CHARLIE COX ONLINE


Welcome to DARING :: CHARLIE COX ONLINE @ charliecox.org a site dedicated to British actor Charlie Cox. Best known as Matt Murdock/Daredevil in the Netflix Original Series DAREDEVIL and THE DEFENDERS, Charlie has quite a resume for such a young career. Starring on both big and little screens, Charlie's work includes KING OF THIEVES, EAT LOCAL, BOARDWALK EMPIRE, DOWNTON ABBEY, THE THEORY OF EVERYTHING, STARDUST, CASANOVA, THE MERCHANT OF VENICE, THERE BE DRAGONS, and others. If you're a fan please make this your source for all things Charlie. We respect Charlie's privacy therefore this site has an explicit NO CANDIDS policy.
Filed under CHARACTERS CHARLIE COX Daredevil Matt Murdock/Daredevil TELEVISION The Defenders

Charlie Hints Daredevil Forms “The Defenders”

Charlie has let it slip who is responsible for forming THE DEFENDERS. Apparently it’s none other than The Devil of Hell’s Kitchen. Now who would have doubted that?

It Sounds Like [SPOILER] Is The One Who Assembles THE DEFENDERS

After revealing that The Defenders starts shooting later this year, Charlie Cox has shed some light on who assembles this team of street level superheroes and their reasons for doing so. Check it out…

The chances of a third season for Daredevil are unclear as of right now, and it sounds as if the next place we’ll see The Man Without Fear is in The Defenders based on comments from Charlie Cox yesterday. Now, the actor has shed some light on how that team will come together, seemingly confirming in the process that it’s Daredevil who leads the team.

“He can’t do this alone. He’s been so adamant about being a lone wolf, about doing it himself, so I think that in order for him to get to The Defenders we needed this second season. We needed to see him be broken individually so that he can – he’s willing to form a team.
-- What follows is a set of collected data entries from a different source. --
-- pv_equiv track=rewrite | github.com/samliddicott/mcpash | src/mctash/lexer.py | _scan_backtick_sub
-- ===== SOURCE A (Python) =====
-- def _scan_backtick_sub(source: str, start: int) -> tuple[str, int]:
--     i = start
--     if not source.startswith("`", start):
--         return source[start:start + 1], start + 1
--     i += 1
--     while i < len(source):
--         ch = source[i]
--         if ch == "\\" and i + 1 < len(source):
--             i += 2
--             continue
--         if ch == "`":
--             i += 1
--             return source[start:i], i
--         i += 1
--     return source[start:i], i
-- ===== SOURCE B (Python) =====
-- def _scan_backtick_sub(source: str, start: int) -> tuple[str, int]:
--     # Delimiter-jumping scan: instead of walking char by char, repeatedly
--     # str.find the next backtick and decide whether it closes the token by
--     # the parity of the run of backslashes immediately before it (an even
--     # run leaves the backtick unescaped).
--     if not source.startswith("`", start):
--         return source[start:start + 1], start + 1
--     j = start + 1
--     while True:
--         p = source.find("`", j)
--         if p == -1:
--             return source[start:], len(source)
--         k = p - 1
--         while k >= 0 and source[k] == "\\":
--             k -= 1
--         if (p - 1 - k) % 2 == 0:
--             return source[start:p + 1], p + 1
--         j = p + 1
-- ===== Notes on version B (the rewrite author's own statement) =====
-- stated objective: alternative
-- what changed: Replaces the char-by-char scan with its two-char escape skip by a delimiter-jumping loop: repeatedly str.find the next backtick and close on it iff the backslash run immediately before it (counted by a backward scan) has even length.
-- outside the precondition, e.g. on _scan_backtick_sub('``b', -2): A returns ('', 1), B returns ('`b', 3); on _scan_backtick_sub('`ab', -9): A raises IndexError, B returns ('`', 1)
import Mathlib
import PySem

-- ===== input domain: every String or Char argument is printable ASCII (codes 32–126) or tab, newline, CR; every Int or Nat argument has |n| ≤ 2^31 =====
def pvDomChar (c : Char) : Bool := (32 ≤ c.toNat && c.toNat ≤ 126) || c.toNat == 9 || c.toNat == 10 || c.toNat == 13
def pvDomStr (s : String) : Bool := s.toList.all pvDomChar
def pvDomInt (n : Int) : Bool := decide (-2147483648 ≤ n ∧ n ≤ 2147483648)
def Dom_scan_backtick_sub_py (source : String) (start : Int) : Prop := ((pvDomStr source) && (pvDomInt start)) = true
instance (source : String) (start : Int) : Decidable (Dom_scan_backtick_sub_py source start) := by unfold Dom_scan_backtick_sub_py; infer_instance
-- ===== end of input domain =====

-- B replaces A's char-by-char scan (with its conditional two-char escape skip) by a
-- delimiter-jumping loop: str.find the next backtick, close on it iff the backslash run
-- just before it has even length (objective: alternative).

-- ===== PORT A =====
-- A's while loop: index i, two-char skip on a backslash that has a successor.
def pvScanALoop (cs : List Char) (start : Nat) (i : Nat) : String × Int :=
  if h : i < cs.length then
    let ch := cs[i]
    if ch = '\\' ∧ i + 1 < cs.length then
      pvScanALoop cs start (i + 2)
    else if ch = '`' then
      (String.mk ((cs.drop start).take (i + 1 - start)), ((i : Int) + 1))
    else
      pvScanALoop cs start (i + 1)
  else
    (String.mk ((cs.drop start).take (i - start)), (i : Int))
termination_by cs.length - i

def scan_backtick_sub_py (source : String) (start : Int) : String × Int :=
  let cs := source.toList
  let s := start.toNat   -- Pre_ guarantees 0 ≤ start, so this is exact
  if (cs.drop s).take 1 = ['`'] then pvScanALoop cs s (s + 1)
  else (String.mk ((cs.drop s).take 1), start + 1)

-- ===== PORT B =====
-- Source B's inner backward loop 'k = p-1; while k >= 0 and source[k] == "\\": k -= 1',
-- rendered directly as the count p-1-k of backslashes immediately before p.
def pvRunLen (cs : List Char) : Nat → Nat
  | 0 => 0
  | k + 1 => if cs.getD k ' ' = '\\' then pvRunLen cs k + 1 else 0

-- cited by pvScanBOuter's decreasing_by: a find start past the end yields -1
lemma pvFindFrom_past (cs : List Char) (j : Nat) (h : cs.length < j) :
    PySem.Chars.findFrom cs ['`'] (j : Int) none = -1 := by
  simp [PySem.Chars.findFrom, show ¬((j : Int) < 0) from by omega]
  intro h1
  exact absurd h1 (by omega)

-- Source B's outer 'while True' loop: p = source.find("`", j); unterminated / close / skip.
def pvScanBOuter (cs : List Char) (start : Nat) (j : Nat) : String × Int :=
  let p := PySem.Chars.findFrom cs ['`'] (j : Int) none
  if hp : p = -1 then
    (String.mk (cs.drop start), (cs.length : Int))
  else
    if pvRunLen cs p.toNat % 2 = 0 then
      (String.mk ((cs.drop start).take (p.toNat + 1 - start)), p + 1)
    else
      pvScanBOuter cs start (p.toNat + 1)
termination_by cs.length - j
decreasing_by
  have hjlen : j ≤ cs.length := by
    by_contra hgt
    exact hp (pvFindFrom_past cs j (by omega))
  obtain ⟨h1, h2, _⟩ := PySem.Chars.findFrom_natCast_spec cs ['`'] j hjlen hp
  have hplen : p.toNat < cs.length := by
    rcases h2 with ⟨t, ht⟩
    have := congrArg List.length ht
    simp at this
    omega
  have hjp : j ≤ p.toNat := by omega
  omega

def scan_backtick_sub_py_alt (source : String) (start : Int) : String × Int :=
  let cs := source.toList
  let s := start.toNat   -- Pre_ guarantees 0 ≤ start, so this is exact
  if (cs.drop s).take 1 = ['`'] then pvScanBOuter cs s (s + 1)
  else (String.mk ((cs.drop s).take 1), start + 1)

-- ===== PRECONDITION & SPEC =====
-- Pre_ restricts to the lexer's natural domain 0 ≤ start: on negative start A's value
-- (when it does not raise IndexError) is an accident of Python's negative-index wraparound.
def Pre_scan_backtick_sub_py (source : String) (start : Int) : Prop := 0 ≤ start
instance (source : String) (start : Int) : Decidable (Pre_scan_backtick_sub_py source start) := by unfold Pre_scan_backtick_sub_py; infer_instance

def pvWitness_scan_backtick_sub_py : String × Int := ("`a`", 0)

def Spec_scan_backtick_sub_py (source : String) (start : Int) (out : String × Int) : Prop := out = scan_backtick_sub_py_alt source start
instance (source : String) (start : Int) (out : String × Int) : Decidable (Spec_scan_backtick_sub_py source start out) := by unfold Spec_scan_backtick_sub_py; infer_instance

-- ===== CLAIM (what is proved, stated in full; the proofs are below) =====
def Claim_equal_scan_backtick_sub_py : Prop := ∀ (source : String) (start : Int), Dom_scan_backtick_sub_py source start → Pre_scan_backtick_sub_py source start → Spec_scan_backtick_sub_py source start (scan_backtick_sub_py source start)

-- ===== LEMMAS AND PROOFS =====

-- A's loop runs to the end when no backtick remains at or after i.
lemma pvScanA_noTick (cs : List Char) (start : Nat) :
    ∀ n i, cs.length - i ≤ n → i ≤ cs.length →
      (∀ m, i ≤ m → (hm : m < cs.length) → cs[m] ≠ '`') →
      pvScanALoop cs start i = (String.mk (cs.drop start), (cs.length : Int)) := by
  intro n
  induction n with
  | zero =>
    intro i hn hle _
    have : i = cs.length := by omega
    subst this
    rw [pvScanALoop, dif_neg (lt_irrefl _), List.take_of_length_le (by simp)]
  | succ n ih =>
    intro i hn hle hreg
    by_cases hlt : i < cs.length
    · rw [pvScanALoop, dif_pos hlt]
      have hne : cs[i] ≠ '`' := hreg i le_rfl hlt
      by_cases hb : cs[i] = '\\' ∧ i + 1 < cs.length
      · rw [if_pos hb]
        exact ih (i + 2) (by omega) (by omega) (fun m hm h2 => hreg m (by omega) h2)
      · rw [if_neg hb, if_neg hne]
        exact ih (i + 1) (by omega) (by omega) (fun m hm h2 => hreg m (by omega) h2)
    · have : i = cs.length := by omega
      subst this
      rw [pvScanALoop, dif_neg (lt_irrefl _), List.take_of_length_le (by simp)]

-- The backward backslash count is bounded by any non-backslash position below p.
lemma pvRunLen_le (cs : List Char) (q : Nat) (hq : cs.getD q ' ' ≠ '\\') :
    ∀ p, q < p → pvRunLen cs p ≤ p - q - 1 := by
  intro p
  induction p with
  | zero => omega
  | succ p ih =>
    intro hqp
    by_cases he : q = p
    · subst he
      rw [pvRunLen, if_neg hq]; omega
    · have h1 : q < p := by omega
      rw [pvRunLen]
      split_ifs with hb
      · have := ih h1; omega
      · omega

-- Just below the run (if the run stops inside the list positions) is a non-backslash.
lemma pvRunLen_stop (cs : List Char) : ∀ p, pvRunLen cs p < p → cs.getD (p - 1 - pvRunLen cs p) ' ' ≠ '\\' := by
  intro p
  induction p with
  | zero => intro h; omega
  | succ p ih =>
    intro h
    rw [pvRunLen] at h ⊢
    split_ifs at h ⊢ with hb
    · have he : p + 1 - 1 - (pvRunLen cs p + 1) = p - 1 - pvRunLen cs p := by omega
      rw [he]
      exact ih (by omega)
    · simpa using hb

-- Core region lemma: scanning a backtick-free stretch [i, p) with cs[p] = '`',
-- A closes at p iff the backslash run before p, truncated to the stretch, is even.
lemma pvRegion (cs : List Char) (start : Nat) (p : Nat) (hp : p < cs.length) (hg : cs[p] = '`') :
    ∀ n i, p - i ≤ n → i ≤ p →
      (∀ m, i ≤ m → m < p → cs.getD m ' ' ≠ '`') →
      pvScanALoop cs start i =
        (if min (pvRunLen cs p) (p - i) % 2 = 0
         then (String.mk ((cs.drop start).take (p + 1 - start)), ((p : Int) + 1))
         else pvScanALoop cs start (p + 1)) := by
  intro n
  induction n with
  | zero =>
    intro i hn hip _
    have : i = p := by omega
    subst this
    rw [pvScanALoop, dif_pos hp]
    have hnb : ¬(cs[i] = '\\' ∧ i + 1 < cs.length) := by
      rintro ⟨h1, _⟩; rw [hg] at h1; exact absurd h1 (by decide)
    rw [if_neg hnb, if_pos hg]
    simp
  | succ n ih =>
    intro i hn hip hreg
    by_cases hie : i = p
    · subst hie
      rw [pvScanALoop, dif_pos hp]
      have hnb : ¬(cs[i] = '\\' ∧ i + 1 < cs.length) := by
        rintro ⟨h1, _⟩; rw [hg] at h1; exact absurd h1 (by decide)
      rw [if_neg hnb, if_pos hg]
      simp
    · have hilt : i < p := by omega
      have hil : i < cs.length := by omega
      have hgd : cs.getD i ' ' = cs[i] := by
        simp [List.getD_eq_getElem?_getD, List.getElem?_eq_getElem hil]
      have hne : cs[i] ≠ '`' := by
        have := hreg i le_rfl hilt; rwa [hgd] at this
      rw [pvScanALoop, dif_pos hil]
      by_cases hb : cs[i] = '\\'
      · have hsucc : i + 1 < cs.length := by omega
        rw [if_pos ⟨hb, hsucc⟩]
        by_cases hstep : i + 1 = p
        · -- consumed backslash + the backtick: run before p is nonempty, truncated min is 1 (odd)
          have hrun : 1 ≤ pvRunLen cs p := by
            rw [show p = i + 1 from hstep.symm, pvRunLen, if_pos (hgd.trans hb)]
            omega
          have : min (pvRunLen cs p) (p - i) = 1 := by omega
          rw [this]
          norm_num
          rw [show i + 2 = p + 1 from by omega]
        · -- recurse two steps in; the truncated run parity is unchanged
          have hrec := ih (i + 2) (by omega) (by omega) (fun m hm h2 => hreg m (by omega) h2)
          rw [hrec]
          have hpar : min (pvRunLen cs p) (p - i) % 2 = min (pvRunLen cs p) (p - (i + 2)) % 2 := by
            have hr1 : pvRunLen cs p ≠ p - i - 1 := by
              intro he
              have hlt : pvRunLen cs p < p := by omega
              have := pvRunLen_stop cs p hlt
              rw [he, show p - 1 - (p - i - 1) = i from by omega, hgd, hb] at this
              exact this rfl
            omega
          rw [hpar]
      · rw [if_neg (by rintro ⟨h1, _⟩; exact hb h1), if_neg hne]
        have hrec := ih (i + 1) (by omega) (by omega) (fun m hm h2 => hreg m (by omega) h2)
        rw [hrec]
        have hr : pvRunLen cs p ≤ p - i - 1 :=
          pvRunLen_le cs i (by rw [hgd]; exact fun h => hb h) p hilt
        have : min (pvRunLen cs p) (p - i) = min (pvRunLen cs p) (p - (i + 1)) := by omega
        rw [this]

-- A single-char prefix of a drop is exactly a character at that index.
lemma pvPrefix_single (cs : List Char) (m : Nat) :
    ['`'] <+: cs.drop m ↔ ∃ h : m < cs.length, cs[m] = '`' := by
  constructor
  · rintro ⟨t, ht⟩
    have hm : m < cs.length := by
      have := congrArg List.length ht
      simp at this; omega
    refine ⟨hm, ?_⟩
    rw [List.drop_eq_getElem_cons hm] at ht
    exact (List.cons.injEq _ _ _ _ ▸ ht).1.symm
  · rintro ⟨hm, hc⟩
    rw [List.drop_eq_getElem_cons hm, hc]
    exact ⟨_, rfl⟩

-- Outer correspondence: B's find-and-test loop equals A's scan from j,
-- provided position j-1 holds a backtick (the opener or an escaped backtick).
lemma pvOuter (cs : List Char) (start : Nat) :
    ∀ n j, cs.length - j ≤ n → 1 ≤ j → j ≤ cs.length → cs.getD (j - 1) ' ' = '`' →
      pvScanBOuter cs start j = pvScanALoop cs start j := by
  intro n
  induction n with
  | zero =>
    intro j hn h1 hjl hbd
    have hje : j = cs.length := by omega
    rw [pvScanBOuter]
    have hfe : PySem.Chars.findFrom cs ['`'] (j : Int) none = -1 := by
      rw [PySem.Chars.findFrom_natCast_eq_neg_one_iff cs ['`'] j hjl]
      rw [hje, List.drop_length]
      simp
    rw [dif_pos hfe]
    exact (pvScanA_noTick cs start cs.length j (by omega) hjl (fun m hm hml => by omega)).symm
  | succ n ih =>
    intro j hn h1 hjl hbd
    rw [pvScanBOuter]
    by_cases hfe : PySem.Chars.findFrom cs ['`'] (j : Int) none = -1
    · rw [dif_pos hfe]
      rw [PySem.Chars.findFrom_natCast_eq_neg_one_iff cs ['`'] j hjl] at hfe
      refine (pvScanA_noTick cs start cs.length j (by omega) hjl (fun m hm hml hc => ?_)).symm
      have h2 : ['`'] <+: (cs.drop j).drop (m - j) := by
        rw [List.drop_drop, show j + (m - j) = m from by omega]
        exact (pvPrefix_single cs m).mpr ⟨hml, hc⟩
      exact hfe (h2.isInfix.trans (List.drop_suffix _ _).isInfix)
    · rw [dif_neg hfe]
      obtain ⟨hple, hpre, hmin⟩ := PySem.Chars.findFrom_natCast_spec cs ['`'] j hjl hfe
      set P := PySem.Chars.findFrom cs ['`'] (j : Int) none with hP
      set q := P.toNat with hq
      obtain ⟨hql, hqc⟩ := (pvPrefix_single cs q).mp hpre
      have hPq : P = (q : Int) := (Int.toNat_of_nonneg (by omega)).symm
      have hjq : j ≤ q := by omega
      have hreg : ∀ m, j ≤ m → m < q → cs.getD m ' ' ≠ '`' := by
        intro m hm hmq hc
        have hml : m < cs.length := by omega
        refine hmin m hm hmq ((pvPrefix_single cs m).mpr ⟨hml, ?_⟩)
        rw [List.getD_eq_getElem?_getD, List.getElem?_eq_getElem hml] at hc
        exact hc
      have hrb : pvRunLen cs q ≤ q - j := by
        have := pvRunLen_le cs (j - 1) (by rw [hbd]; decide) q (by omega)
        omega
      have hA := pvRegion cs start q hql hqc (q - j) j le_rfl hjq hreg
      rw [hA, show min (pvRunLen cs q) (q - j) = pvRunLen cs q from by omega]
      by_cases hpar : pvRunLen cs q % 2 = 0
      · rw [if_pos hpar, if_pos hpar, hPq]
      · rw [if_neg hpar, if_neg hpar]
        refine ih (q + 1) (by omega) (by omega) (by omega) ?_
        simpa [List.getD_eq_getElem?_getD, List.getElem?_eq_getElem hql] using hqc

-- ===== VERDICT =====
theorem scan_backtick_sub_py_spec : Claim_equal_scan_backtick_sub_py := by
  intro source start _ _
  unfold Spec_scan_backtick_sub_py scan_backtick_sub_py scan_backtick_sub_py_alt
  set cs := source.toList with hcs
  set s := start.toNat with hsn
  by_cases hg : (cs.drop s).take 1 = ['`']
  · simp only [if_pos hg]
    have hslt : s < cs.length := by
      by_contra hge
      rw [List.drop_eq_nil_of_le (by omega)] at hg
      simp at hg
    have hcg : cs[s] = '`' := by
      have h2 := hg
      rw [List.drop_eq_getElem_cons hslt, List.take_succ_cons, List.take_zero] at h2
      simpa using h2
    refine (pvOuter cs s cs.length (s + 1) (by omega) (by omega) (by omega) ?_).symm
    simpa [List.getD_eq_getElem?_getD, List.getElem?_eq_getElem hslt] using hcg
  · simp only [if_neg hg]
The lesson that Matt has had to learn in the second season of Daredevil is that he needs help.”

That sounds pretty much perfect, and Daredevil taking charge makes a lot of sense.

After all, he’s by far the most popular of these heroes (though that could change when Luke Cage and Iron Fist hit Netflix) and you can understand why he’d turn to this lot for help against a threat as big as The Hand, assuming they’re the big bads of The Defenders. If they are, that will leave the door open to Daredevil season three adapting “Born Again” as many of us have been hoping…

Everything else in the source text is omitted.